> ASSIGNMENT
Your task is to copy every line of the entries that contains "reverse".
::::
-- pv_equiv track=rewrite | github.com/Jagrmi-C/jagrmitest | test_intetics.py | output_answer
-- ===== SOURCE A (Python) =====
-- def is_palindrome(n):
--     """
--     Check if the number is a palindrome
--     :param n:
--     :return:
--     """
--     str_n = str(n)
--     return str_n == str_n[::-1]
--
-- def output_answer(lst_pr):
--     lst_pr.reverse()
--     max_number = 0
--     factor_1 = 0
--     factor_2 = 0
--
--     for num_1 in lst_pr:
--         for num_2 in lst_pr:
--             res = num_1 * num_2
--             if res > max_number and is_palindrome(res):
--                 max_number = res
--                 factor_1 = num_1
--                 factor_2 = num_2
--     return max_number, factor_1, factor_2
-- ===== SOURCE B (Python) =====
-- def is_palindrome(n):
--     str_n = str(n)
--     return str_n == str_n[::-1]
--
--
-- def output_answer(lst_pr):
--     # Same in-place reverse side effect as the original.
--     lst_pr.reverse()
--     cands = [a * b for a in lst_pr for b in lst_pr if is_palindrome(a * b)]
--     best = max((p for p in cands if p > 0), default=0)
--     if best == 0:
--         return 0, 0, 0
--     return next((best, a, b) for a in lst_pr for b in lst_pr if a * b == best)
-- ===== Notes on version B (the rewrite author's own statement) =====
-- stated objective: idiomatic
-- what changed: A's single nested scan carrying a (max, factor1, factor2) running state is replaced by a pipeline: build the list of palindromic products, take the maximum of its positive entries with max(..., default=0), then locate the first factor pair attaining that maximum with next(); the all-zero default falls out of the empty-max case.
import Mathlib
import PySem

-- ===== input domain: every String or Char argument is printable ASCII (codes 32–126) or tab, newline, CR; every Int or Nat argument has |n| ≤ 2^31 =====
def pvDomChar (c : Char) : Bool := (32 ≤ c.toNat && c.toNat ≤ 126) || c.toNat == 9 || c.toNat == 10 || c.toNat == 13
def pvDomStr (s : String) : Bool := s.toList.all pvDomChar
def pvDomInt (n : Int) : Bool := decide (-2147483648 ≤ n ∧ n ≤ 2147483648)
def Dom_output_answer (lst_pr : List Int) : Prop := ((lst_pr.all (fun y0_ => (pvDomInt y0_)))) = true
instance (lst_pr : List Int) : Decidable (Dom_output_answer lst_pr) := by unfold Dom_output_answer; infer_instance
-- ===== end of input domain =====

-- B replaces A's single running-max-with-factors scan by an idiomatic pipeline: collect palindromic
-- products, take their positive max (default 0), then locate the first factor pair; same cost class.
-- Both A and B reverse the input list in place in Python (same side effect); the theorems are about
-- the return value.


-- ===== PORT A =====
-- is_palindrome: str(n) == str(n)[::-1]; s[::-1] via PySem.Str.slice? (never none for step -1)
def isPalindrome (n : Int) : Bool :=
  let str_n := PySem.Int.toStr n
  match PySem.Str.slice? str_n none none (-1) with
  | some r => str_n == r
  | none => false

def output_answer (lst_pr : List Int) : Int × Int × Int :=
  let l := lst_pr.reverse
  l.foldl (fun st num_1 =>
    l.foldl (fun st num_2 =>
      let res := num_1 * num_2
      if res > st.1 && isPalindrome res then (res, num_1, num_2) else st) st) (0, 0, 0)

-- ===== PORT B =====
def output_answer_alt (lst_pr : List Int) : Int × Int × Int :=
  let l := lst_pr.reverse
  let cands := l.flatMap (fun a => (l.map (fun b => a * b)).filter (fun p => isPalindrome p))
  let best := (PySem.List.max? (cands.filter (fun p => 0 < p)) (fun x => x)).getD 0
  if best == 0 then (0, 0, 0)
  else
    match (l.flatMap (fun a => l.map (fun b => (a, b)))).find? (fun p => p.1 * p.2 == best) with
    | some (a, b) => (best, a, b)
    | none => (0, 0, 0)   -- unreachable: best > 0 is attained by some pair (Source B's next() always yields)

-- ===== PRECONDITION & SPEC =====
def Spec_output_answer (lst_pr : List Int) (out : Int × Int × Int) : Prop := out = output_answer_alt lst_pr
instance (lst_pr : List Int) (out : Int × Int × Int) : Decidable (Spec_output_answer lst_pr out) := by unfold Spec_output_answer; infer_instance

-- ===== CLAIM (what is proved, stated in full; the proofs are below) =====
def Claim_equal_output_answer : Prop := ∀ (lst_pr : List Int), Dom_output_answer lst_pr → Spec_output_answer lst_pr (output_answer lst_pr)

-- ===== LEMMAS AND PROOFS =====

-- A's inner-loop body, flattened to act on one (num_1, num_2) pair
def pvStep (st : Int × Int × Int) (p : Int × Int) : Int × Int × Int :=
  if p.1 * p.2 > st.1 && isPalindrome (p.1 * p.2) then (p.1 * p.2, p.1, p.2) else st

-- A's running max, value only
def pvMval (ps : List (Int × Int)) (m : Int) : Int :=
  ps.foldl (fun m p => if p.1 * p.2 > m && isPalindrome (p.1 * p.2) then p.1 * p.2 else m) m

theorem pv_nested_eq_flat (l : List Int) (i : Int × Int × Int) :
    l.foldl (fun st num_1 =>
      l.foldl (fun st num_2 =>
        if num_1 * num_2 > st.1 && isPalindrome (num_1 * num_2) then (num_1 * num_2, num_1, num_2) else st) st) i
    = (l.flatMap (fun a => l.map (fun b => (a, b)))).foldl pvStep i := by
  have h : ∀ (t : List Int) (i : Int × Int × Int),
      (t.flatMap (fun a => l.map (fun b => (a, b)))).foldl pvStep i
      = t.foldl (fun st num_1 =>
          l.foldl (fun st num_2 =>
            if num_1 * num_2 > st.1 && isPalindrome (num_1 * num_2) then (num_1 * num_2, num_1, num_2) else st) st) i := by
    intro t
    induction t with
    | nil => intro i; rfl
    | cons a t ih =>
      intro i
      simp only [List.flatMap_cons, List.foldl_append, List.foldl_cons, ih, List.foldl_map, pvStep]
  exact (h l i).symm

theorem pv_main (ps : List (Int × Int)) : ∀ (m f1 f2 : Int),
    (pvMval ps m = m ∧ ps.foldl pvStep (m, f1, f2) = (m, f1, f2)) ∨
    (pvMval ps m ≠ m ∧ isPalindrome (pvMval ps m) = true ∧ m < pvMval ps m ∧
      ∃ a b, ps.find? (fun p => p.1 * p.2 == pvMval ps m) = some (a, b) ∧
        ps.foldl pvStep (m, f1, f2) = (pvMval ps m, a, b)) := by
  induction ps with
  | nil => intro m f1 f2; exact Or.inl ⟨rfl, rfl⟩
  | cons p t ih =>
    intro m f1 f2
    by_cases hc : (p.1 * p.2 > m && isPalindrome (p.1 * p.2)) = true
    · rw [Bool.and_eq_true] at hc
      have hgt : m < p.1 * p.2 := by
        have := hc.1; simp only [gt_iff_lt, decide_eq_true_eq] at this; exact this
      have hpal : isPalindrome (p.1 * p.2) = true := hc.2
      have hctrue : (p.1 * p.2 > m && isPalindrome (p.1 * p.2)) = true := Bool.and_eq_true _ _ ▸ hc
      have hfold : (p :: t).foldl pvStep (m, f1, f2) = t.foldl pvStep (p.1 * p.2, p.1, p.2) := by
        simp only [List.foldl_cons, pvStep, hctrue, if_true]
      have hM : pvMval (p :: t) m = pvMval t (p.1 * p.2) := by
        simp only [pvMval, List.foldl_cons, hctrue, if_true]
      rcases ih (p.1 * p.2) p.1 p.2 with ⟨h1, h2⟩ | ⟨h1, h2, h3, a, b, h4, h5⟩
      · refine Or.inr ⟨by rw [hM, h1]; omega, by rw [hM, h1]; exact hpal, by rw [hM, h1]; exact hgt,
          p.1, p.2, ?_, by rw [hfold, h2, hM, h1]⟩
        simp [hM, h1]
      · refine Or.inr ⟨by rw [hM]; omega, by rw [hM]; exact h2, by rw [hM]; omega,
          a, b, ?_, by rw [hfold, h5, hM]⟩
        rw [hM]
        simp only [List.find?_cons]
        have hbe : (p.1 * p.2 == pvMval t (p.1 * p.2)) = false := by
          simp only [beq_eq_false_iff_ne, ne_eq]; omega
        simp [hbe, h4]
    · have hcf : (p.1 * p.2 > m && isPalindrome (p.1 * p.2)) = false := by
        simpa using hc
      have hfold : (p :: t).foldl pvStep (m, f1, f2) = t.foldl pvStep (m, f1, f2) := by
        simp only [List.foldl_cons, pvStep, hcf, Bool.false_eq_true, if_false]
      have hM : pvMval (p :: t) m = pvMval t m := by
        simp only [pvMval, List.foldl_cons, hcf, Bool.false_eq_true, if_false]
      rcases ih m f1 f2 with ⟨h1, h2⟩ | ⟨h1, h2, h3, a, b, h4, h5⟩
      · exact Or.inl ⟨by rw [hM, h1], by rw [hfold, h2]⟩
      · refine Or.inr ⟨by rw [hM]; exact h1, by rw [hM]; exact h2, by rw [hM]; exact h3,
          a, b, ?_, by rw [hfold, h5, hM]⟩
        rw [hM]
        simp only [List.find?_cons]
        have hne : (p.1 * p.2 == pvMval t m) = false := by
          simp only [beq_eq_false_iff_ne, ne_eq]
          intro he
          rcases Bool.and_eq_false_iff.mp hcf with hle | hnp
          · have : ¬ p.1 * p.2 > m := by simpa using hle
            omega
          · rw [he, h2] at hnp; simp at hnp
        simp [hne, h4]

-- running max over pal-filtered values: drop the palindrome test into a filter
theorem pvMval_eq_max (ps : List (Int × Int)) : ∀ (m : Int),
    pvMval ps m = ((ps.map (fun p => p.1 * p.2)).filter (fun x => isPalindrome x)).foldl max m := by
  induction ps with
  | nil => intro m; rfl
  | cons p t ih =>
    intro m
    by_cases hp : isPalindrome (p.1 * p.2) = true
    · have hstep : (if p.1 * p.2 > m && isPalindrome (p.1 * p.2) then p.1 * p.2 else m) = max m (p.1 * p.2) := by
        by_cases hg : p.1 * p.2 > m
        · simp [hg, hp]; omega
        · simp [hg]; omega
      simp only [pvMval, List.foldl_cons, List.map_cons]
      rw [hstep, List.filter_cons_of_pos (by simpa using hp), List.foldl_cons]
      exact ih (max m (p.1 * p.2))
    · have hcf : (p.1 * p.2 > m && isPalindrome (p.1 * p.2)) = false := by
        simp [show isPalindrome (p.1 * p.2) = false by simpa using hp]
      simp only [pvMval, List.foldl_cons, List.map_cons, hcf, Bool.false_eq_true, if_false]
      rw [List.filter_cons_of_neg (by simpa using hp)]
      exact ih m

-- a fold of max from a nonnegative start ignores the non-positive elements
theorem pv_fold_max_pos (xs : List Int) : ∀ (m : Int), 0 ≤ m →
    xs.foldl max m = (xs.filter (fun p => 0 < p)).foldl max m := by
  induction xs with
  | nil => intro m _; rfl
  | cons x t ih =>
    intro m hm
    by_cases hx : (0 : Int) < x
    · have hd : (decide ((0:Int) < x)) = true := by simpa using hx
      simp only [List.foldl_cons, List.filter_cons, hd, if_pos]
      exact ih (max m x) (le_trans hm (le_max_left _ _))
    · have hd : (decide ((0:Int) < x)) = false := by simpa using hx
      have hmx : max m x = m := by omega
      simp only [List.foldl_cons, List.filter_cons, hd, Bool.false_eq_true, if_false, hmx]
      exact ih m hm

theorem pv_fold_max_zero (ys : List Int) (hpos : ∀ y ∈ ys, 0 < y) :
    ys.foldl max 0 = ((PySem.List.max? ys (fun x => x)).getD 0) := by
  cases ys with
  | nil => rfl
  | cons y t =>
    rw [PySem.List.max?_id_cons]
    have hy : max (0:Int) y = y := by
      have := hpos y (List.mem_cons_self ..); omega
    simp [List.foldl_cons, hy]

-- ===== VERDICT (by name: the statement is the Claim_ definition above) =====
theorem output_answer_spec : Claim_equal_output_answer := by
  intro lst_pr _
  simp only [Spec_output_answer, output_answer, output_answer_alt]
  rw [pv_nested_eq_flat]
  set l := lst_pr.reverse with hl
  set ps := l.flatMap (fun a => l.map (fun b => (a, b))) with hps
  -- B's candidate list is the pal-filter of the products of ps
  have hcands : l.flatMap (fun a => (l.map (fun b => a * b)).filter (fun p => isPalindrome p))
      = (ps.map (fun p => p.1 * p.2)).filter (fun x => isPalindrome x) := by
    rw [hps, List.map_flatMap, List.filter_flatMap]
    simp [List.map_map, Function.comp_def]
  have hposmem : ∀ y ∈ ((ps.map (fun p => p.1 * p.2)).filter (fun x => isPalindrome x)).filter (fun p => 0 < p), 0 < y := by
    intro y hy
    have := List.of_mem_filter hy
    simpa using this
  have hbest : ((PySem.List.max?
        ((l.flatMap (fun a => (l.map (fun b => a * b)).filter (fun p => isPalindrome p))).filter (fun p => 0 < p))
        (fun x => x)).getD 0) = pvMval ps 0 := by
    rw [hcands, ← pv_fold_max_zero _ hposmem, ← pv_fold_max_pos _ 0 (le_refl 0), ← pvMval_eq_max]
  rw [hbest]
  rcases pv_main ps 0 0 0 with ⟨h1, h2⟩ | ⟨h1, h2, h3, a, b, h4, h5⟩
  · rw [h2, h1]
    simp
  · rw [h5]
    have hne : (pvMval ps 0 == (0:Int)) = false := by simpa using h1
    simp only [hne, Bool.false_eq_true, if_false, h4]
::::
> ANSWER BOX
--     lst_pr.reverse()
--     # Same in-place reverse side effect as the original.
--     lst_pr.reverse()
-- Both A and B reverse the input list in place in Python (same side effect); the theorems are about
  let l := lst_pr.reverse
  let l := lst_pr.reverse
  set l := lst_pr.reverse with hl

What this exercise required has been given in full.